The style of the manuscript needs to be edited to that of the Molecules Journal
Author Response
Point 1: The authors made important changes to the paper according to the comments of the reviewers. Still the problem of multiple possible keto-enol tautomers or the possibility of several intern hydrogen bonds was not adressed. Were these intramolecular hydrogen bonds considered when docking? The authors should discuss in their manuscript this problem for the readers to understand this weak point.

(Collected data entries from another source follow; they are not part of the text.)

-- pv_equiv track=rewrite | github.com/tinoking63/Projects | submission_004-problem/practice.py | find_all_possible_strings
-- ===== SOURCE A (Python) =====
-- def find_all_possible_strings(character_sets,n):
--     result = []
--     #prefix = []
--     for char in character_sets:
--         if type(char) != str:
--             return []
--     length = len(character_sets)
--     character_combo(character_sets, n, result, "", length)
--     return result
--
-- def character_combo(character_sets, n, result, prefix, length):
--     if n == 0:
--         result.append(prefix)
--         return result
--     for x in range(length):
--         new_set = prefix + character_sets[x]
--         character_combo(character_sets,n-1 ,result, new_set, length)
-- ===== SOURCE B (Python) =====
-- def find_all_possible_strings(character_sets, n):
--     for char in character_sets:
--         if type(char) != str:
--             return []
--     result = [""]
--     for _ in range(n):
--         result = [prefix + c for prefix in result for c in character_sets]
--     return result
-- ===== Notes on version B (the rewrite author's own statement) =====
-- stated objective: simpler
-- what changed: Replaced the recursive helper with mutable accumulator list by an iterative level-by-level rebuild: start from [""] and n times replace the result with every prefix extended by every character set.
-- outside the precondition, e.g. on find_all_possible_strings([], -1): A returns [], B returns ['']
import Mathlib
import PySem

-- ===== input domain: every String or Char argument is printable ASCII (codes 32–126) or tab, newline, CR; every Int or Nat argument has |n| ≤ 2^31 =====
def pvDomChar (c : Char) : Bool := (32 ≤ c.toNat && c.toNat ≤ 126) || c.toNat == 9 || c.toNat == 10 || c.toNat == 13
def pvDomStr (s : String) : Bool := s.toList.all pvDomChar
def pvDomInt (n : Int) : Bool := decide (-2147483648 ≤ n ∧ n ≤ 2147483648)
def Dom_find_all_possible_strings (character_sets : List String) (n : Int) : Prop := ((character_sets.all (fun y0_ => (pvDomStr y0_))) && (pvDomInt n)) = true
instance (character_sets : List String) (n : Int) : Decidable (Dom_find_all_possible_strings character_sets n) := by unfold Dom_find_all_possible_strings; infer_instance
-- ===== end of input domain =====

-- B replaces A's recursive helper (mutated accumulator list) by an iterative level-by-level rebuild of the result; same cost, simpler.

-- ===== PORT A =====
-- recursive helper; n is taken as a Nat (Pre_ restricts to 0 ≤ n: on negative n with
-- nonempty character_sets the Python recursion never terminates)
def character_combo (character_sets : List String) (n : Nat) (result : List String)
    (pre : String) (length : Int) : List String :=
  match n with
  | 0 => result ++ [pre]
  | m + 1 =>
      (PySem.List.pyRange 0 length 1).foldl
        (fun res x =>
          character_combo character_sets m res (pre ++ PySem.List.pyGetD character_sets x "") length)
        result

def find_all_possible_strings (character_sets : List String) (n : Int) : List String :=
  -- the Python type-check loop 'if type(char) != str: return []' can never fire on a List String
  character_combo character_sets n.toNat [] "" (PySem.List.len character_sets)

-- ===== PORT B =====
def find_all_possible_strings_alt (character_sets : List String) (n : Int) : List String :=
  (PySem.List.pyRange 0 n 1).foldl
    (fun result _ => result.flatMap (fun pre => character_sets.map (fun c => pre ++ c)))
    [""]

-- ===== PRECONDITION & SPEC =====
-- Pre_ excludes negative n: there the Python A recurses without bound (RecursionError) for
-- nonempty character_sets, and for empty character_sets returns an accidental [] where B's
-- zero-iteration loop returns [""] — a corner no caller specifies.
def Pre_find_all_possible_strings (character_sets : List String) (n : Int) : Prop := 0 ≤ n
instance (character_sets : List String) (n : Int) : Decidable (Pre_find_all_possible_strings character_sets n) := by unfold Pre_find_all_possible_strings; infer_instance
def pvWitness_find_all_possible_strings : List String × Int := (["ab", "c"], 2)

def Spec_find_all_possible_strings (character_sets : List String) (n : Int) (out : List String) : Prop := out = find_all_possible_strings_alt character_sets n
instance (character_sets : List String) (n : Int) (out : List String) : Decidable (Spec_find_all_possible_strings character_sets n out) := by unfold Spec_find_all_possible_strings; infer_instance

-- ===== CLAIM (what is proved, stated in full; the proofs are below) =====
def Claim_equal_find_all_possible_strings : Prop := ∀ (character_sets : List String) (n : Int), Dom_find_all_possible_strings character_sets n → Pre_find_all_possible_strings character_sets n → Spec_find_all_possible_strings character_sets n (find_all_possible_strings character_sets n)

-- ===== LEMMAS AND PROOFS =====

-- reference enumeration: all concatenations of n picks from cs, appended to pre, in A's order
def pvAll (cs : List String) : Nat → String → List String
  | 0, p => [p]
  | m + 1, p => cs.flatMap (fun c => pvAll cs m (p ++ c))

theorem foldl_combo (cs : List String) (m : Nat)
    (ih : ∀ (r : List String) (p : String),
      character_combo cs m r p (PySem.List.len cs) = r ++ pvAll cs m p) :
    ∀ (ds : List String) (result : List String) (pre : String),
      List.foldl (fun res c => character_combo cs m res (pre ++ c) (PySem.List.len cs)) result ds
        = result ++ ds.flatMap (fun c => pvAll cs m (pre ++ c)) := by
  intro ds
  induction ds with
  | nil => intro result pre; simp
  | cons c ds' ihd =>
      intro result pre
      simp only [List.foldl_cons, List.flatMap_cons]
      rw [ih, ihd, List.append_assoc]

theorem combo_eq (cs : List String) (n : Nat) :
    ∀ (result : List String) (pre : String),
      character_combo cs n result pre (PySem.List.len cs) = result ++ pvAll cs n pre := by
  induction n with
  | zero => intro result pre; simp [character_combo, pvAll]
  | succ m ih =>
      intro result pre
      rw [character_combo]
      have h := PySem.List.foldl_pyRange_pyGetD cs ""
        (fun res v => character_combo cs m res (pre ++ v) (PySem.List.len cs)) result
        (a := 0) (le_refl 0)
      simp only [Int.toNat_zero, List.drop_zero] at h
      exact h.trans ((foldl_combo cs m ih cs result pre).trans (by simp [pvAll]))

theorem pvAll_snoc (cs : List String) (n : Nat) :
    ∀ (p : String),
      pvAll cs (n + 1) p = (pvAll cs n p).flatMap (fun q => cs.map (fun c => q ++ c)) := by
  induction n with
  | zero => intro p; simpa [pvAll] using (List.map_eq_flatMap (f := fun c => p ++ c) (l := cs)).symm
  | succ m ih =>
      intro p
      show cs.flatMap (fun c => pvAll cs (m + 1) (p ++ c))
        = List.flatMap (fun q => cs.map (fun c => q ++ c))
            (cs.flatMap (fun c => pvAll cs m (p ++ c)))
      simp only [ih]
      exact (List.flatMap_assoc (l := cs) (f := fun c => pvAll cs m (p ++ c))
        (g := fun q => cs.map (fun c => q ++ c))).symm

theorem alt_eq (cs : List String) (k : Nat) :
    (List.range k).foldl
      (fun result _ => result.flatMap (fun pre => cs.map (fun c => pre ++ c))) [""]
      = pvAll cs k "" := by
  induction k with
  | zero => simp [pvAll]
  | succ m ih =>
      rw [List.range_succ, List.foldl_append, ih]
      simp only [List.foldl_cons, List.foldl_nil]
      exact (pvAll_snoc cs m "").symm

-- ===== VERDICT (by name: the statement is the Claim_ definition above) =====
theorem find_all_possible_strings_spec : Claim_equal_find_all_possible_strings := by
  intro cs n _ hpre
  unfold Spec_find_all_possible_strings find_all_possible_strings find_all_possible_strings_alt
  rw [combo_eq, List.nil_append]
  lift n to Nat using hpre with k
  rw [PySem.List.pyRange_zero_natCast, List.foldl_map]
  simp only [Int.toNat_natCast]
  exact (alt_eq cs k).symm
-- pv_equiv track=rewrite | github.com/claracena/clases-fernando | Ejercicios CodeWars/02-credit-card-mask.py | maskify_1
-- ===== SOURCE A (Python) =====
-- def maskify_1(cc):
--     output = ''
--     counter = 0
--     for i in range(len(cc)-1, -1, -1):
--         if counter < 4:
--             output += cc[i]
--         else:
--             output += '#'
--         counter += 1
--     return output[::-1]
-- ===== SOURCE B (Python) =====
-- def maskify_1(cc):
--     return '#' * (len(cc) - 4) + cc[-4:]
-- ===== Notes on version B (the rewrite author's own statement) =====
-- stated objective: idiomatic
-- what changed: Replaces A's backward loop with a counter plus a final string reversal by a single closed-form expression: '#' repeated len(cc)-4 times (clamped to empty by Python's negative repetition) concatenated with the slice cc[-4:].
import Mathlib
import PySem

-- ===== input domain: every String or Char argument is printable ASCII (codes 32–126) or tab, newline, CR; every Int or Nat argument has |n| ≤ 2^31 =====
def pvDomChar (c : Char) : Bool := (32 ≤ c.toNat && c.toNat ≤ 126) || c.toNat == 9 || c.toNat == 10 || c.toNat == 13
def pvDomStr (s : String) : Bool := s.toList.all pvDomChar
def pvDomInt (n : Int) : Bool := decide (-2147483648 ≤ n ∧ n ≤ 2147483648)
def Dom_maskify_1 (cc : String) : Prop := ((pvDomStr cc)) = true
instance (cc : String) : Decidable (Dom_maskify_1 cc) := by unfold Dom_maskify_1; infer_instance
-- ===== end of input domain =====

-- B replaces A's backward loop + counter + final reversal by the closed form '#' * (len(cc) - 4) + cc[-4:] (idiomatic; no speed claim).

-- ===== PORT A =====
-- A iterates i from len(cc)-1 down to 0, appending cc[i] for the first four iterations and '#'
-- afterwards, then reverses the accumulated string. cc[i] is always in range here, so pyGet?'s
-- default '?' is never used.
def maskify_1 (cc : String) : String :=
  let st :=
    (PySem.List.pyRange ((PySem.Str.len cc) - 1) (-1) (-1)).foldl
      (fun (st : List Char × Int) i =>
        (st.1 ++ [if st.2 < 4 then (PySem.List.pyGet? cc.toList i).getD '?' else '#'], st.2 + 1))
      ([], 0)
  String.ofList ((PySem.List.slice? st.1 none none (-1)).getD [])

-- ===== PORT B =====
def maskify_1_alt (cc : String) : String :=
  String.ofList
    (PySem.List.pyRepeat ['#'] ((PySem.Str.len cc) - 4)
      ++ PySem.List.slice cc.toList (some (-4)) none)

-- ===== PRECONDITION & SPEC =====
def Spec_maskify_1 (cc : String) (out : String) : Prop := out = maskify_1_alt cc
instance (cc : String) (out : String) : Decidable (Spec_maskify_1 cc out) := by unfold Spec_maskify_1; infer_instance

-- ===== CLAIM (what is proved, stated in full; the proofs are below) =====
def Claim_equal_maskify_1 : Prop := ∀ (cc : String), Dom_maskify_1 cc → Spec_maskify_1 cc (maskify_1 cc)

-- ===== LEMMAS AND PROOFS =====

-- A's loop, generalized: folding over the countdown range of the indices of ds.reverse, starting
-- with accumulator acc and counter c, yields acc ++ (first (4-c) chars of ds) ++ '#'-padding.
theorem maskify_aux (ds : List Char) : ∀ (c : Int) (acc : List Char), 0 ≤ c →
    ((PySem.List.pyRange ((ds.length : Int) - 1) (-1) (-1)).foldl
      (fun (st : List Char × Int) i =>
        (st.1 ++ [if st.2 < 4 then (PySem.List.pyGet? ds.reverse i).getD '?' else '#'], st.2 + 1))
      (acc, c))
    = (acc ++ ds.take (4 - c).toNat ++ List.replicate (ds.length - (4 - c).toNat) '#',
       c + ds.length) := by
  induction ds with
  | nil =>
    intro c acc hc
    rw [PySem.List.pyRange_neg_one_eq_nil (by simp)]
    simp
  | cons d ds ih =>
    intro c acc hc
    have hlen : ((d :: ds).length : Int) - 1 = (ds.length : Int) := by simp
    rw [hlen]
    have hcons : PySem.List.pyRange (ds.length : Int) (-1) (-1)
        = (ds.length : Int) :: PySem.List.pyRange ((ds.length : Int) - 1) (-1) (-1) :=
      PySem.List.pyRange_neg_one_cons (by omega)
    rw [hcons]
    simp only [List.foldl_cons]
    have hget : PySem.List.pyGet? (d :: ds).reverse (ds.length : Int) = some d := by
      have h1 : (d :: ds).reverse = ds.reverse ++ [d] := by simp
      rw [h1]
      have hl : ((ds.reverse.length : Nat) : Int) = (ds.length : Int) := by simp
      rw [← hl]
      exact PySem.List.pyGet?_append_length ds.reverse [] d
    have hcongr :
        (PySem.List.pyRange ((ds.length : Int) - 1) (-1) (-1)).foldl
          (fun (st : List Char × Int) i =>
            (st.1 ++ [if st.2 < 4 then (PySem.List.pyGet? (d :: ds).reverse i).getD '?' else '#'], st.2 + 1))
          (acc ++ [if c < 4 then (PySem.List.pyGet? (d :: ds).reverse (ds.length : Int)).getD '?' else '#'], c + 1)
        = (PySem.List.pyRange ((ds.length : Int) - 1) (-1) (-1)).foldl
          (fun (st : List Char × Int) i =>
            (st.1 ++ [if st.2 < 4 then (PySem.List.pyGet? ds.reverse i).getD '?' else '#'], st.2 + 1))
          (acc ++ [if c < 4 then (PySem.List.pyGet? (d :: ds).reverse (ds.length : Int)).getD '?' else '#'], c + 1) := by
      apply PySem.List.foldl_congr_mem
      intro st i hi
      have hmem := (PySem.List.mem_pyRange_neg_one).1 hi
      have h0 : 0 ≤ i := by omega
      have hlt : i < (ds.length : Int) := by omega
      have hsame : PySem.List.pyGet? (d :: ds).reverse i = PySem.List.pyGet? ds.reverse i := by
        have h1 : (d :: ds).reverse = ds.reverse ++ [d] := by simp
        rw [h1, PySem.List.pyGet?_of_nonneg _ h0, PySem.List.pyGet?_of_nonneg _ h0]
        rw [List.getElem?_append_left (by simp; omega)]
      rw [hsame]
    rw [hcongr, ih (c + 1) _ (by omega)]
    rw [hget]
    by_cases h4 : c < 4
    · have ht1 : (4 - c).toNat = (4 - (c + 1)).toNat + 1 := by omega
      simp only [if_pos h4, Option.getD_some, ht1, List.take_succ_cons, Prod.mk.injEq]
      refine ⟨?_, ?_⟩
      · have hrep : (d :: ds).length - ((4 - (c + 1)).toNat + 1) = ds.length - (4 - (c + 1)).toNat := by
          simp only [List.length_cons]; omega
        rw [hrep]
        simp
      · simp only [List.length_cons]
        push_cast
        ring
    · have ht0 : (4 - c).toNat = 0 := by omega
      have ht0' : (4 - (c + 1)).toNat = 0 := by omega
      simp only [if_neg h4, ht0, ht0', List.take_zero, List.append_nil, Nat.sub_zero,
        Prod.mk.injEq]
      refine ⟨?_, ?_⟩
      · simp only [List.append_assoc, List.nil_append, List.length_cons,
          List.replicate_succ, List.cons_append]
      · simp only [List.length_cons]
        push_cast
        ring

-- ===== VERDICT (by name: the statement is the Claim_ definition above) =====
theorem maskify_1_spec : Claim_equal_maskify_1 := by
  unfold Claim_equal_maskify_1
  intro cc _
  unfold Spec_maskify_1 maskify_1 maskify_1_alt
  have hrev : cc.toList = cc.toList.reverse.reverse := by simp
  have h := maskify_aux cc.toList.reverse 0 [] le_rfl
  simp only [List.length_reverse, List.reverse_reverse] at h
  have hlen : PySem.Str.len cc = (cc.toList.length : Int) := by simp [PySem.Str.len_eq]
  rw [hlen]
  rw [h]
  simp only [List.nil_append]
  rw [PySem.List.slice?_none_none_neg_one]
  rw [PySem.List.slice_from_neg_ofNat cc.toList 4 (by omega)]
  rw [PySem.List.pyRepeat_singleton]
  simp only [Option.getD_some]
  congr 1
  rw [List.reverse_append, List.reverse_replicate]
  congr 1
  · congr 1
    omega
  · rw [List.reverse_take, List.reverse_reverse]
    simp
-- pv_equiv track=rewrite | github.com/zakhildev/ok-solvery | src/solvers.py | moore_hodgson
-- ===== SOURCE A (Python) =====
-- import heapq
--
-- def moore_hodgson(p_times, deadlines):
--     """
--     Minimalizacja liczby spóźnionych zadań (1 || U_j).
--     Algorytm zachłanny O(n log n).
--     """
--     tasks = []
--     for i in range(len(p_times)):
--         tasks.append((p_times[i], deadlines[i], i + 1))
--
--     # 1. Sortuj zadania wg terminów (EDD)
--     tasks.sort(key=lambda x: x[1])
--
--     current_time = 0
--     scheduled_tasks = [] # Max-heap (przechowuje (-p, deadline, id))
--
--     late_tasks = []
--
--     for p, d, task_id in tasks:
--         heapq.heappush(scheduled_tasks, (-p, d, task_id))
--         current_time += p
--
--         if current_time > d:
--             # Jeśli przekroczyliśmy termin, wyrzucamy najdłuższe zadanie z dotychczasowych
--             longest_p, longest_d, longest_id = heapq.heappop(scheduled_tasks)
--             # longest_p jest ujemne, więc odejmując dodajemy
--             current_time += longest_p
--             late_tasks.append(longest_id)
--
--     num_late = len(late_tasks)
--     return num_late, late_tasks
-- ===== SOURCE B (Python) =====
-- def moore_hodgson(p_times, deadlines):
--     # EDD sort, then keep a plain list of accepted tasks; on overflow evict the
--     # longest accepted task (ties: smallest deadline, then smallest id) by a linear scan.
--     tasks = sorted([(p, d, i) for i, (p, d) in enumerate(zip(p_times, deadlines), 1)],
--                    key=lambda t: t[1])
--     current_time = 0
--     accepted = []
--     late_tasks = []
--     for p, d, i in tasks:
--         accepted.append((p, d, i))
--         current_time += p
--         if current_time > d:
--             worst = accepted[0]
--             for t in accepted[1:]:
--                 if (-t[0], t[1], t[2]) < (-worst[0], worst[1], worst[2]):
--                     worst = t
--             accepted.remove(worst)
--             current_time -= worst[0]
--             late_tasks.append(worst[2])
--     return len(late_tasks), late_tasks
-- ===== Notes on version B (the rewrite author's own statement) =====
-- stated objective: simpler
-- what changed: Replaces the heapq max-heap of (-p, d, id) tuples by a plain list of accepted (p, d, id) tasks with eviction chosen by a linear min-scan using the same (-p, d, id) tie-breaking key, and builds the task list with enumerate(zip(...)) instead of an index loop.
import Mathlib
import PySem

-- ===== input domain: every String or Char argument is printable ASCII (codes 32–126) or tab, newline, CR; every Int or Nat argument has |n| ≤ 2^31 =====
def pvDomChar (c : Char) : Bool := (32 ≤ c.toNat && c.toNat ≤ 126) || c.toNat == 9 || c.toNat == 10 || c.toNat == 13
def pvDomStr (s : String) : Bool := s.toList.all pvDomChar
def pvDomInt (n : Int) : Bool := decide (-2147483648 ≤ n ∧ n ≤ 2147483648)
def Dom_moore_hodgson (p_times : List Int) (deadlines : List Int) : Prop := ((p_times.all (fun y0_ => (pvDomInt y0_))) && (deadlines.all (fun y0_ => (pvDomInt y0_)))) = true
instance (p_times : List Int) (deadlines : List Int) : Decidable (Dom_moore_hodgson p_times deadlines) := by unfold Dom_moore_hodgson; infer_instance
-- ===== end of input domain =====

-- B replaces A's heap of (-p, d, id) tuples by a plain list of accepted (p, d, id) tasks,
-- evicting via a linear min-scan with the same tie-breaking key (objective: simpler).

-- Python's lexicographic `<` on int triples (used by heapq on its (-p, d, id) tuples and by B's scan)
def mhLexLt (a b : Int × Int × Int) : Bool :=
  a.1 < b.1 || (a.1 == b.1 && (a.2.1 < b.2.1 || (a.2.1 == b.2.1 && a.2.2 < b.2.2)))

-- ===== PORT A =====
-- heapq modeled as an ordered list: heappush = ordered insert, heappop = take the head.
-- Exact for the priority-queue behaviour A observes: each heappop returns the least tuple.
def heapPush (x : Int × Int × Int) : List (Int × Int × Int) → List (Int × Int × Int)
  | [] => [x]
  | y :: ys => if mhLexLt x y then x :: y :: ys else y :: heapPush x ys

def stepA (s : Int × List (Int × Int × Int) × List Int) (t : Int × Int × Int) :
    Int × List (Int × Int × Int) × List Int :=
  let heap := heapPush (-t.1, t.2.1, t.2.2) s.2.1
  let time := s.1 + t.1
  if t.2.1 < time then
    match heap with
    | [] => (time, heap, s.2.2)          -- unreachable: heap just received a push
    | m :: hs => (time + m.1, hs, s.2.2 ++ [m.2.2])
  else (time, heap, s.2.2)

Response 1, Thank you for the comments. To this work we used the drugs located at (http://zinc.docking.org) which has different formats (https://www.ncbi.nlm.nih.gov/pmc/articles/PMC1360656/), for our docking studies we employed the 3D data. All small molecules have an ID which is included into the Tables which list the corresponding promissory drugs. Due to our objective was to assays in silico those small molecules placed at ZINC database on Spyke protein of SARS-Cov-2, we do not consider their tautomers, stereoisomers, enantiomers, different conformational motions etc. Regarding to hydrogen bonds, Autodock is a program used for docking studies of small molecules on macromolecules that has force field (for scoring function) which consider non bond (atom-atom bonds, angles etc.) and non-bond interactions (hydrogen bond, hydrophobic interactions, solvatation, electrostatic interactions, etc.) to measure the binding free energy (DG) values (http://autodock.scripps.edu/faqs-help/faq/where-do-i-set-the-autodock-4-force-field-parameters) which was reported elsewhere (Morris, G. M., Goodsell, D. S., Halliday, R.S., Huey, R., Hart, W. E., Belew, R. K. and Olson, A. J. Automated Docking Using a Lamarckian Genetic Algorithm and and Empirical Binding Free Energy Function. J. Comput. Chem., 1998, 19, 1639-1662. 2. Huey, R., Morris, G. M., Olson, A. J. and Goodsell, D. S. A Semiempirical Free Energy Force Field with Charge-Based Desolvation. J. Comput. Chem., 2007, 28, 1145-1652. 3. Morris, G.M., Huey, R., Lindstrom, W., Sanner, M.F., Belew, R.K., Goodsell, D.S. and Olson, A.J. AutoDock4 and AutoDockTools4: Automated docking with selective receptor flexibility. J. Comput. Chem. 2009, 30, 2785-2791). However, for better understanding of the ligand-protein complex, we have described the non bond interactions considering those < than 3 Angstroms.
In this latest version, the text of the article was not modified, only the reply letter to the reviewer was added.